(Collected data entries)
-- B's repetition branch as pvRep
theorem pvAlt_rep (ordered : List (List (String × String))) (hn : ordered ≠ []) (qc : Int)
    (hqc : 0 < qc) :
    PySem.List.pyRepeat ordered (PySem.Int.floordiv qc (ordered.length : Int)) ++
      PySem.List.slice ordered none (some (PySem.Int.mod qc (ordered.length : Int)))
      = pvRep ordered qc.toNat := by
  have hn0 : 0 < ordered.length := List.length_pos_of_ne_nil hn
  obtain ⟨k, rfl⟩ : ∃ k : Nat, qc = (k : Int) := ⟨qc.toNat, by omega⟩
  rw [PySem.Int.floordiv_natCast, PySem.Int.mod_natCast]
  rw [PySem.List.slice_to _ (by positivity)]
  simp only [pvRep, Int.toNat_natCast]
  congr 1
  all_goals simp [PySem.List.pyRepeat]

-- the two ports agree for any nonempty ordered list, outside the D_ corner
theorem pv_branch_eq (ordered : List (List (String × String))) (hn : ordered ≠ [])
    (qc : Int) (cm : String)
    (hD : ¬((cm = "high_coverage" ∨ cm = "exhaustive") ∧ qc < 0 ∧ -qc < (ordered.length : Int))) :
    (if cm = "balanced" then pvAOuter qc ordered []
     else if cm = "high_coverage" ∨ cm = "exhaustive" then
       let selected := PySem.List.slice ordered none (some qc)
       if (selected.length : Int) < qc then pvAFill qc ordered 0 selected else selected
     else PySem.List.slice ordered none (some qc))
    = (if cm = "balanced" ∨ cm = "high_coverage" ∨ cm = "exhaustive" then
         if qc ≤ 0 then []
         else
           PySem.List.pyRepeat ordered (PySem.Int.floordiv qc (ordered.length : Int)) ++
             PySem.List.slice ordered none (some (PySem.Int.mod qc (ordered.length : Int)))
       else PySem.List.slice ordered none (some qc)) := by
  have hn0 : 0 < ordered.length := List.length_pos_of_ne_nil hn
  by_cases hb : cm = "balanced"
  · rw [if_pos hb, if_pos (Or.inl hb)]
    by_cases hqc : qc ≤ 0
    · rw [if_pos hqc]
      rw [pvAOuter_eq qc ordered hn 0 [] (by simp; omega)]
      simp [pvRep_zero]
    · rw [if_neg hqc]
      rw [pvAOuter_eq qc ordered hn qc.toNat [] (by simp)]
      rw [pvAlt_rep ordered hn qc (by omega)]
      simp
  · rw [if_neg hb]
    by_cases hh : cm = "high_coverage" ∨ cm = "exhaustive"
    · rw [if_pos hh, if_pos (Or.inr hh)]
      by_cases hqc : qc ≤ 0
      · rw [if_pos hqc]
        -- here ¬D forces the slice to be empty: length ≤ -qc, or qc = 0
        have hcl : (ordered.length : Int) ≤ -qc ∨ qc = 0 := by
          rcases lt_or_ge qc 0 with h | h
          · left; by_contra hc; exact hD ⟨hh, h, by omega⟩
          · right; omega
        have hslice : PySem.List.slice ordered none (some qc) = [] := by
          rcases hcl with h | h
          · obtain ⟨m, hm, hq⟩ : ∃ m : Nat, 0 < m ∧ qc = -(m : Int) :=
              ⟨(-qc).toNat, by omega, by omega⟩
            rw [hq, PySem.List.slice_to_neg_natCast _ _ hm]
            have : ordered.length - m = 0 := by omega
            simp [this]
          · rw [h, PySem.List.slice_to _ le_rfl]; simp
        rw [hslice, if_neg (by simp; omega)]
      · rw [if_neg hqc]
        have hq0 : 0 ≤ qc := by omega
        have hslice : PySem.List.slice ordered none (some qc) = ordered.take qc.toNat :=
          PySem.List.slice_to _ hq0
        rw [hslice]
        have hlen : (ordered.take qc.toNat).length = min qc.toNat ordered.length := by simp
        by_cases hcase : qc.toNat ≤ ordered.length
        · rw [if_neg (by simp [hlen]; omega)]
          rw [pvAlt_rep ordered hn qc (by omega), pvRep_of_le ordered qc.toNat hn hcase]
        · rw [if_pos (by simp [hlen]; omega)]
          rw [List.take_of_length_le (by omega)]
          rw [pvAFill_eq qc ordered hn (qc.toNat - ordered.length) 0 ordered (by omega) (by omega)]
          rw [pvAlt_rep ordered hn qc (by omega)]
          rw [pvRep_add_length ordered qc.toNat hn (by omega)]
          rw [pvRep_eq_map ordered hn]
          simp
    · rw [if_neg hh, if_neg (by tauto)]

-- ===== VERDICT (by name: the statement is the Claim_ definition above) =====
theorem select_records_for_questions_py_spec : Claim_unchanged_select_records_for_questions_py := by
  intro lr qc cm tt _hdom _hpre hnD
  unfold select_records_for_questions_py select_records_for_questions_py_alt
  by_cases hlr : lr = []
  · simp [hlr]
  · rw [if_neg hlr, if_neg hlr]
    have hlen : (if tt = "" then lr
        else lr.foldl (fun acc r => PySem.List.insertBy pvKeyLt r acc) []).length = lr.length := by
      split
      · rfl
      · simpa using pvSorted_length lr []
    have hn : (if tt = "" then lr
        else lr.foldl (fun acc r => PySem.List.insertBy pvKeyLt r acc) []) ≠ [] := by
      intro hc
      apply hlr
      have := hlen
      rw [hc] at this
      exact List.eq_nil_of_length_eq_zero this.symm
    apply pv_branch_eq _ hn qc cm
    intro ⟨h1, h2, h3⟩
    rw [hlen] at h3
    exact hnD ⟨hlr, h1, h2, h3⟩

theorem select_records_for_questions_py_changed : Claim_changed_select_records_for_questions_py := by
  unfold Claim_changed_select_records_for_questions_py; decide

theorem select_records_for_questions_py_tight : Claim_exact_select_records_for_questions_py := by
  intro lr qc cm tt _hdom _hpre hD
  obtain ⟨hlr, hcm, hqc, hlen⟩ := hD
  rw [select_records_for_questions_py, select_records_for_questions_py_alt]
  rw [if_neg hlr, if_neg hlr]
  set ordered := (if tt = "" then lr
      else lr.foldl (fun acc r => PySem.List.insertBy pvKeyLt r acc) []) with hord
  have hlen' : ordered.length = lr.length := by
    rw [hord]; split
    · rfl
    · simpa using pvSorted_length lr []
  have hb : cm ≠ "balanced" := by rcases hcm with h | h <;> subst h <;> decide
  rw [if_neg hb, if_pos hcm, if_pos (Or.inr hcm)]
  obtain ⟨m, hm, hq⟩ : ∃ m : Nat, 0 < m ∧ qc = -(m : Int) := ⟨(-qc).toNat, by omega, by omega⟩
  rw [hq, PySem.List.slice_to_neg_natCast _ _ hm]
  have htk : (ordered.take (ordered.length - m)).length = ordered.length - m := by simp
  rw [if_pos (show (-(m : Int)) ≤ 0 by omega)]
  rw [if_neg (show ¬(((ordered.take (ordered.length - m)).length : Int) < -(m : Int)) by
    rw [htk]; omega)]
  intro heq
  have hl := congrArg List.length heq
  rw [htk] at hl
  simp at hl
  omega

---

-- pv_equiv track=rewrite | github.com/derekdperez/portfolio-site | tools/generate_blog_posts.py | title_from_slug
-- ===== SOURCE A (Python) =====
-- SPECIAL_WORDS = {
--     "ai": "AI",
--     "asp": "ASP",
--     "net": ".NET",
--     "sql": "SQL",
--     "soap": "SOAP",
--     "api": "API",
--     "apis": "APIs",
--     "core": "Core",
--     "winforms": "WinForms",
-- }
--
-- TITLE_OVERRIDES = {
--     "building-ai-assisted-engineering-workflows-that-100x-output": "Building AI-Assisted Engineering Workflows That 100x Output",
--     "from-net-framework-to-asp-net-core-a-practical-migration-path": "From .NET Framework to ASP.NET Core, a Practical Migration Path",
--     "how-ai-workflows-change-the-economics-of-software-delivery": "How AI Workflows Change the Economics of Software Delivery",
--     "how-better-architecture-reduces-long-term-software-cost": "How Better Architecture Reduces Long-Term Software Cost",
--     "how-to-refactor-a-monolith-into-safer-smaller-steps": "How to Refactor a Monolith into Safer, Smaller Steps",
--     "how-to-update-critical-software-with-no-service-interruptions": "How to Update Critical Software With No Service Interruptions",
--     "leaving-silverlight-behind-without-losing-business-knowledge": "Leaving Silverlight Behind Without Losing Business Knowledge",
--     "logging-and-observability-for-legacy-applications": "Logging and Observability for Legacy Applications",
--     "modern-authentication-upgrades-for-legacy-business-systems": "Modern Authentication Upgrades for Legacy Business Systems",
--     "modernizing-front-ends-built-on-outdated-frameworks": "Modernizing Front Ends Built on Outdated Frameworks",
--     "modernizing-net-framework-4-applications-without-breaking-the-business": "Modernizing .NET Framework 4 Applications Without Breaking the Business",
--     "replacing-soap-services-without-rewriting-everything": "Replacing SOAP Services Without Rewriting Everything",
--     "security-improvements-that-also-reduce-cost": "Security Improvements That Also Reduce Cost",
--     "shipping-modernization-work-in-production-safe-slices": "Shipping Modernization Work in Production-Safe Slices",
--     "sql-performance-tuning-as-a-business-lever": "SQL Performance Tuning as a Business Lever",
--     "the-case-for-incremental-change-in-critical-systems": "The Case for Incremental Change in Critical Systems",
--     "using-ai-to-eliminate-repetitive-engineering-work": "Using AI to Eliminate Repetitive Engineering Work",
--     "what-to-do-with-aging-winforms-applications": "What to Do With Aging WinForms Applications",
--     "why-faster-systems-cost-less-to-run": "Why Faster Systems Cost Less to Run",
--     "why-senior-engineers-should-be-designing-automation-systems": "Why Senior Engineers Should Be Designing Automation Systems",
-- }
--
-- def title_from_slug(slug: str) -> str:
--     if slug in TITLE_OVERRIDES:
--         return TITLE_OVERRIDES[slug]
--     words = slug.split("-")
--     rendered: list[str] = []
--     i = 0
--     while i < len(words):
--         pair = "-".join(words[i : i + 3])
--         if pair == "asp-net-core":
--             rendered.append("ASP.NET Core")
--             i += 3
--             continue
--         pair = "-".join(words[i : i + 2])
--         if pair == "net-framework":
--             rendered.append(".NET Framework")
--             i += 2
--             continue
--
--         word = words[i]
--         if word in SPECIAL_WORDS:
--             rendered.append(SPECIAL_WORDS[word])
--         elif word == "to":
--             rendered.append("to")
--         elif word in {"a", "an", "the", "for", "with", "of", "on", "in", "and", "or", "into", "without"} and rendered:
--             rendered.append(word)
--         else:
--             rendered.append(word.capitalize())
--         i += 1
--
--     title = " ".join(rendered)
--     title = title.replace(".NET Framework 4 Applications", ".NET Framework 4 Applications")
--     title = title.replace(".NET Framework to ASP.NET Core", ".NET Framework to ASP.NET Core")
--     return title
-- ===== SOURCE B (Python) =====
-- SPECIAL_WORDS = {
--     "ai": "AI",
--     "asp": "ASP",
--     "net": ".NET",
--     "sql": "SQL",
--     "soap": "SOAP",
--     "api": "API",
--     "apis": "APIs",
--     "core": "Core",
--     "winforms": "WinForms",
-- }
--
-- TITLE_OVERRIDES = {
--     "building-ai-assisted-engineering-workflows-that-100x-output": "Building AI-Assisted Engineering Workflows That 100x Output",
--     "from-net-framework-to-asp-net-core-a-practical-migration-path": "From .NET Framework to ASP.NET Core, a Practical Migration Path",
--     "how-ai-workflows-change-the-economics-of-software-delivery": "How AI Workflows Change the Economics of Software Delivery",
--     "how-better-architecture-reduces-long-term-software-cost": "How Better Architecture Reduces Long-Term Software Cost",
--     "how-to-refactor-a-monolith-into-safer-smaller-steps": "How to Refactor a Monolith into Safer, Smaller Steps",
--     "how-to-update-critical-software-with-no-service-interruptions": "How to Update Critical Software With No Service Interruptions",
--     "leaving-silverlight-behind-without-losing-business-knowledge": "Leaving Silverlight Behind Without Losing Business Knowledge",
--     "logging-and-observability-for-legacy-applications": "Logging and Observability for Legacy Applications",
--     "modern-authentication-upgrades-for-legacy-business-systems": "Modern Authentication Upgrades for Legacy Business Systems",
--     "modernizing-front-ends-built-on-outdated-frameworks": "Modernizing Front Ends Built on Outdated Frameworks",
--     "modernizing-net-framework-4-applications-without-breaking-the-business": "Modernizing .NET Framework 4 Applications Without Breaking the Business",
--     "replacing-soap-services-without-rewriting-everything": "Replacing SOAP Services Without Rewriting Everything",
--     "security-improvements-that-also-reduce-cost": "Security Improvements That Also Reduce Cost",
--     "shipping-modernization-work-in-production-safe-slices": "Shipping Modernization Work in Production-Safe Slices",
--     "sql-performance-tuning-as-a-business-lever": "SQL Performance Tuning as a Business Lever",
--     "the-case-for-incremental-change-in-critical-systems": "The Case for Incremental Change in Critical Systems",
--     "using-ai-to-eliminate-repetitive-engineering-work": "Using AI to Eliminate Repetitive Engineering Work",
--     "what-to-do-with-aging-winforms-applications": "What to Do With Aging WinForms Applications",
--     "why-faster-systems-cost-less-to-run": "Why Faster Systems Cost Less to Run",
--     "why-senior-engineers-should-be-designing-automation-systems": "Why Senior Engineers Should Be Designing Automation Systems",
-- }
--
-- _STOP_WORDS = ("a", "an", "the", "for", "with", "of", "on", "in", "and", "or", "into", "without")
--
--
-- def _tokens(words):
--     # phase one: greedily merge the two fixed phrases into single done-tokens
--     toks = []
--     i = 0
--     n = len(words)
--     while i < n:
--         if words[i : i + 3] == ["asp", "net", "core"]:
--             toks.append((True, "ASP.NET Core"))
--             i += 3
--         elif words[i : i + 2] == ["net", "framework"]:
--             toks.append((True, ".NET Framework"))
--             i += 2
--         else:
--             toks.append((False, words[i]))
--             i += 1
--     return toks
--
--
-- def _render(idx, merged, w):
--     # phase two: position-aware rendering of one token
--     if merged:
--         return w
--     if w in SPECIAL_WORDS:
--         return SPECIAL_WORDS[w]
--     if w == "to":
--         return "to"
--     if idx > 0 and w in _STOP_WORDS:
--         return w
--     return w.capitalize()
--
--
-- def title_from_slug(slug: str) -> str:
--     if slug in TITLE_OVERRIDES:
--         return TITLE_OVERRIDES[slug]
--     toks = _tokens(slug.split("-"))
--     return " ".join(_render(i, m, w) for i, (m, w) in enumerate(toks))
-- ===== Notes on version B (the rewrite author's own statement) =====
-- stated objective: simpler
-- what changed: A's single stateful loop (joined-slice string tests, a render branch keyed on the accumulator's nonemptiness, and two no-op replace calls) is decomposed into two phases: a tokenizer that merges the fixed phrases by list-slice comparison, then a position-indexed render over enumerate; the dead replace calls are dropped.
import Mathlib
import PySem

**Task item**
Quote the data above from the line containing "-- B's repetition branch as pvRep" to the line containing "simp [pvRep_zero]", inclusive, and stop.

**Response area**
-- B's repetition branch as pvRep
theorem pvAlt_rep (ordered : List (List (String × String))) (hn : ordered ≠ []) (qc : Int)
    (hqc : 0 < qc) :
    PySem.List.pyRepeat ordered (PySem.Int.floordiv qc (ordered.length : Int)) ++
      PySem.List.slice ordered none (some (PySem.Int.mod qc (ordered.length : Int)))
      = pvRep ordered qc.toNat := by
  have hn0 : 0 < ordered.length := List.length_pos_of_ne_nil hn
  obtain ⟨k, rfl⟩ : ∃ k : Nat, qc = (k : Int) := ⟨qc.toNat, by omega⟩
  rw [PySem.Int.floordiv_natCast, PySem.Int.mod_natCast]
  rw [PySem.List.slice_to _ (by positivity)]
  simp only [pvRep, Int.toNat_natCast]
  congr 1
  all_goals simp [PySem.List.pyRepeat]

-- the two ports agree for any nonempty ordered list, outside the D_ corner
theorem pv_branch_eq (ordered : List (List (String × String))) (hn : ordered ≠ [])
    (qc : Int) (cm : String)
    (hD : ¬((cm = "high_coverage" ∨ cm = "exhaustive") ∧ qc < 0 ∧ -qc < (ordered.length : Int))) :
    (if cm = "balanced" then pvAOuter qc ordered []
     else if cm = "high_coverage" ∨ cm = "exhaustive" then
       let selected := PySem.List.slice ordered none (some qc)
       if (selected.length : Int) < qc then pvAFill qc ordered 0 selected else selected
     else PySem.List.slice ordered none (some qc))
    = (if cm = "balanced" ∨ cm = "high_coverage" ∨ cm = "exhaustive" then
         if qc ≤ 0 then []
         else
           PySem.List.pyRepeat ordered (PySem.Int.floordiv qc (ordered.length : Int)) ++
             PySem.List.slice ordered none (some (PySem.Int.mod qc (ordered.length : Int)))
       else PySem.List.slice ordered none (some qc)) := by
  have hn0 : 0 < ordered.length := List.length_pos_of_ne_nil hn
  by_cases hb : cm = "balanced"
  · rw [if_pos hb, if_pos (Or.inl hb)]
    by_cases hqc : qc ≤ 0
    · rw [if_pos hqc]
      rw [pvAOuter_eq qc ordered hn 0 [] (by simp; omega)]
      simp [pvRep_zero]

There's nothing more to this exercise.